DATA IN THIS EXERCISE:
****************************************
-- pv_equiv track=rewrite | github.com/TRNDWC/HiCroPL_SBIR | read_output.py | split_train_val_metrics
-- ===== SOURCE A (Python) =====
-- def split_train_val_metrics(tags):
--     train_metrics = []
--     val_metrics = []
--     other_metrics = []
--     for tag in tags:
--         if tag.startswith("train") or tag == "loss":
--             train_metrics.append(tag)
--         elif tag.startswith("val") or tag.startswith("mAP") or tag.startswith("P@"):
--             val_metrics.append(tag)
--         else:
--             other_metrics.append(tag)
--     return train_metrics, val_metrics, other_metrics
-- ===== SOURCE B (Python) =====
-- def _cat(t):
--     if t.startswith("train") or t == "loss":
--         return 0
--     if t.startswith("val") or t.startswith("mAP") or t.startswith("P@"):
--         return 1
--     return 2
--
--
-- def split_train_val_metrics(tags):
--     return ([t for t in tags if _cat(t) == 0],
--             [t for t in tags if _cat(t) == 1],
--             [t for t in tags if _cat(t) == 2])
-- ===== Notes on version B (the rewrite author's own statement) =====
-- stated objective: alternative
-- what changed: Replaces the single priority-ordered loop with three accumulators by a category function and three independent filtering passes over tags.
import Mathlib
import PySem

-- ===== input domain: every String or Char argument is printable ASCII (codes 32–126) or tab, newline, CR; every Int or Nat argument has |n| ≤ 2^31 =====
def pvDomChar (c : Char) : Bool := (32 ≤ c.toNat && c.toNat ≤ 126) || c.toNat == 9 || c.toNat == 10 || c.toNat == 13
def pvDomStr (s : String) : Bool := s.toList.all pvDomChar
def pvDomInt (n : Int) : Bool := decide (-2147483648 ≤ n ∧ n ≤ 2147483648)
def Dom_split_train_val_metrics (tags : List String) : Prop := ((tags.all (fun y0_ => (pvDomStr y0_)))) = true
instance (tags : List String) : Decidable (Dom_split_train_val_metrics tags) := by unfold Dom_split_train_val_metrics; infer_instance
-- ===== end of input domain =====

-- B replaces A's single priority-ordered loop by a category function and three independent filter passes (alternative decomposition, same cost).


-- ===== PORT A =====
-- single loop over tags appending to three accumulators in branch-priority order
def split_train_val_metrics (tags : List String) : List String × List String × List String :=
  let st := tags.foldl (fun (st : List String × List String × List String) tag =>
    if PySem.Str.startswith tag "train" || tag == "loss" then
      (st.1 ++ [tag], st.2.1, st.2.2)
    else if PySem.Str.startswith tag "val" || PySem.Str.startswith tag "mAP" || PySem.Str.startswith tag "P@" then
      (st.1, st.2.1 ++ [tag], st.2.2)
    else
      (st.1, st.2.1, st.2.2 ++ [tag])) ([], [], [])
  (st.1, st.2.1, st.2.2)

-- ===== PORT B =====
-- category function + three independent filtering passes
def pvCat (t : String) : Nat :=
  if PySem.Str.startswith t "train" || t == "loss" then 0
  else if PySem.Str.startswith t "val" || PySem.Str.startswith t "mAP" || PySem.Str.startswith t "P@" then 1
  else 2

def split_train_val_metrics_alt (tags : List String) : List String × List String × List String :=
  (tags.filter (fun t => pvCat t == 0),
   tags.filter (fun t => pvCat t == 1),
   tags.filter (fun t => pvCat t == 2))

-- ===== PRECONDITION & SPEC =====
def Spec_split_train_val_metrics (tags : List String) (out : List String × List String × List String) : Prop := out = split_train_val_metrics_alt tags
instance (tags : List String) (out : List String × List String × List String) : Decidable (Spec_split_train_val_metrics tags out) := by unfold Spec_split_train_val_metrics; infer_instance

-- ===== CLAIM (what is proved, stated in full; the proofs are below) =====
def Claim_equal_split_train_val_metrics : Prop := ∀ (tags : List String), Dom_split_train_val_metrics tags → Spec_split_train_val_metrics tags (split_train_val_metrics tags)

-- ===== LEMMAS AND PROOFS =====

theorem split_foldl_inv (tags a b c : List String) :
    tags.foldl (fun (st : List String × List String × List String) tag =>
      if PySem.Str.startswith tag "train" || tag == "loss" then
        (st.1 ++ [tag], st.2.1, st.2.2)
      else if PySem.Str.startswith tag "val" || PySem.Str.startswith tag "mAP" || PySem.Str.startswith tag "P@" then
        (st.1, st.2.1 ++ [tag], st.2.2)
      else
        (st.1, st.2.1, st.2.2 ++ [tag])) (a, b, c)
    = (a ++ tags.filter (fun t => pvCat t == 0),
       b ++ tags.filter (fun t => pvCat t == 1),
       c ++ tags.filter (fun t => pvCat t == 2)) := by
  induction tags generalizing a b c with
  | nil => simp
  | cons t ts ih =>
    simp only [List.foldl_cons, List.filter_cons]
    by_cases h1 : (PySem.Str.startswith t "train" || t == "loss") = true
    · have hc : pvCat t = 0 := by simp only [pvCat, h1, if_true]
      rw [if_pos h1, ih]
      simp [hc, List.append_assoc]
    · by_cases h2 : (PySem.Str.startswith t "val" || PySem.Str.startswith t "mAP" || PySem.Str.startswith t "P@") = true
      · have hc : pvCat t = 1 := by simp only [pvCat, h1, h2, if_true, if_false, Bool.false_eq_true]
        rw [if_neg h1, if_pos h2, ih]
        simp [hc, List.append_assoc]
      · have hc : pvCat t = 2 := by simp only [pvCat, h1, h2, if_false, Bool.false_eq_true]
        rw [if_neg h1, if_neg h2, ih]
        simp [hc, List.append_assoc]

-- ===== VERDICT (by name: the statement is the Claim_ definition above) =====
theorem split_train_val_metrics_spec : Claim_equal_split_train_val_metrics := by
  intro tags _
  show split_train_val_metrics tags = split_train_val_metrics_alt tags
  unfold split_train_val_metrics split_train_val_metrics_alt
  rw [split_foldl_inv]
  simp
****************************************
Output should match, line for line, the stretch of the material above from the line holding "return ([t for" through the line holding "-- ===== PORT A".

WRITTEN RESPONSE:
--     return ([t for t in tags if _cat(t) == 0],
--             [t for t in tags if _cat(t) == 1],
--             [t for t in tags if _cat(t) == 2])
-- ===== Notes on version B (the rewrite author's own statement) =====
-- stated objective: alternative
-- what changed: Replaces the single priority-ordered loop with three accumulators by a category function and three independent filtering passes over tags.
import Mathlib
import PySem

-- ===== input domain: every String or Char argument is printable ASCII (codes 32–126) or tab, newline, CR; every Int or Nat argument has |n| ≤ 2^31 =====
def pvDomChar (c : Char) : Bool := (32 ≤ c.toNat && c.toNat ≤ 126) || c.toNat == 9 || c.toNat == 10 || c.toNat == 13
def pvDomStr (s : String) : Bool := s.toList.all pvDomChar
def pvDomInt (n : Int) : Bool := decide (-2147483648 ≤ n ∧ n ≤ 2147483648)
def Dom_split_train_val_metrics (tags : List String) : Prop := ((tags.all (fun y0_ => (pvDomStr y0_)))) = true
instance (tags : List String) : Decidable (Dom_split_train_val_metrics tags) := by unfold Dom_split_train_val_metrics; infer_instance
-- ===== end of input domain =====

-- B replaces A's single priority-ordered loop by a category function and three independent filter passes (alternative decomposition, same cost).


-- ===== PORT A =====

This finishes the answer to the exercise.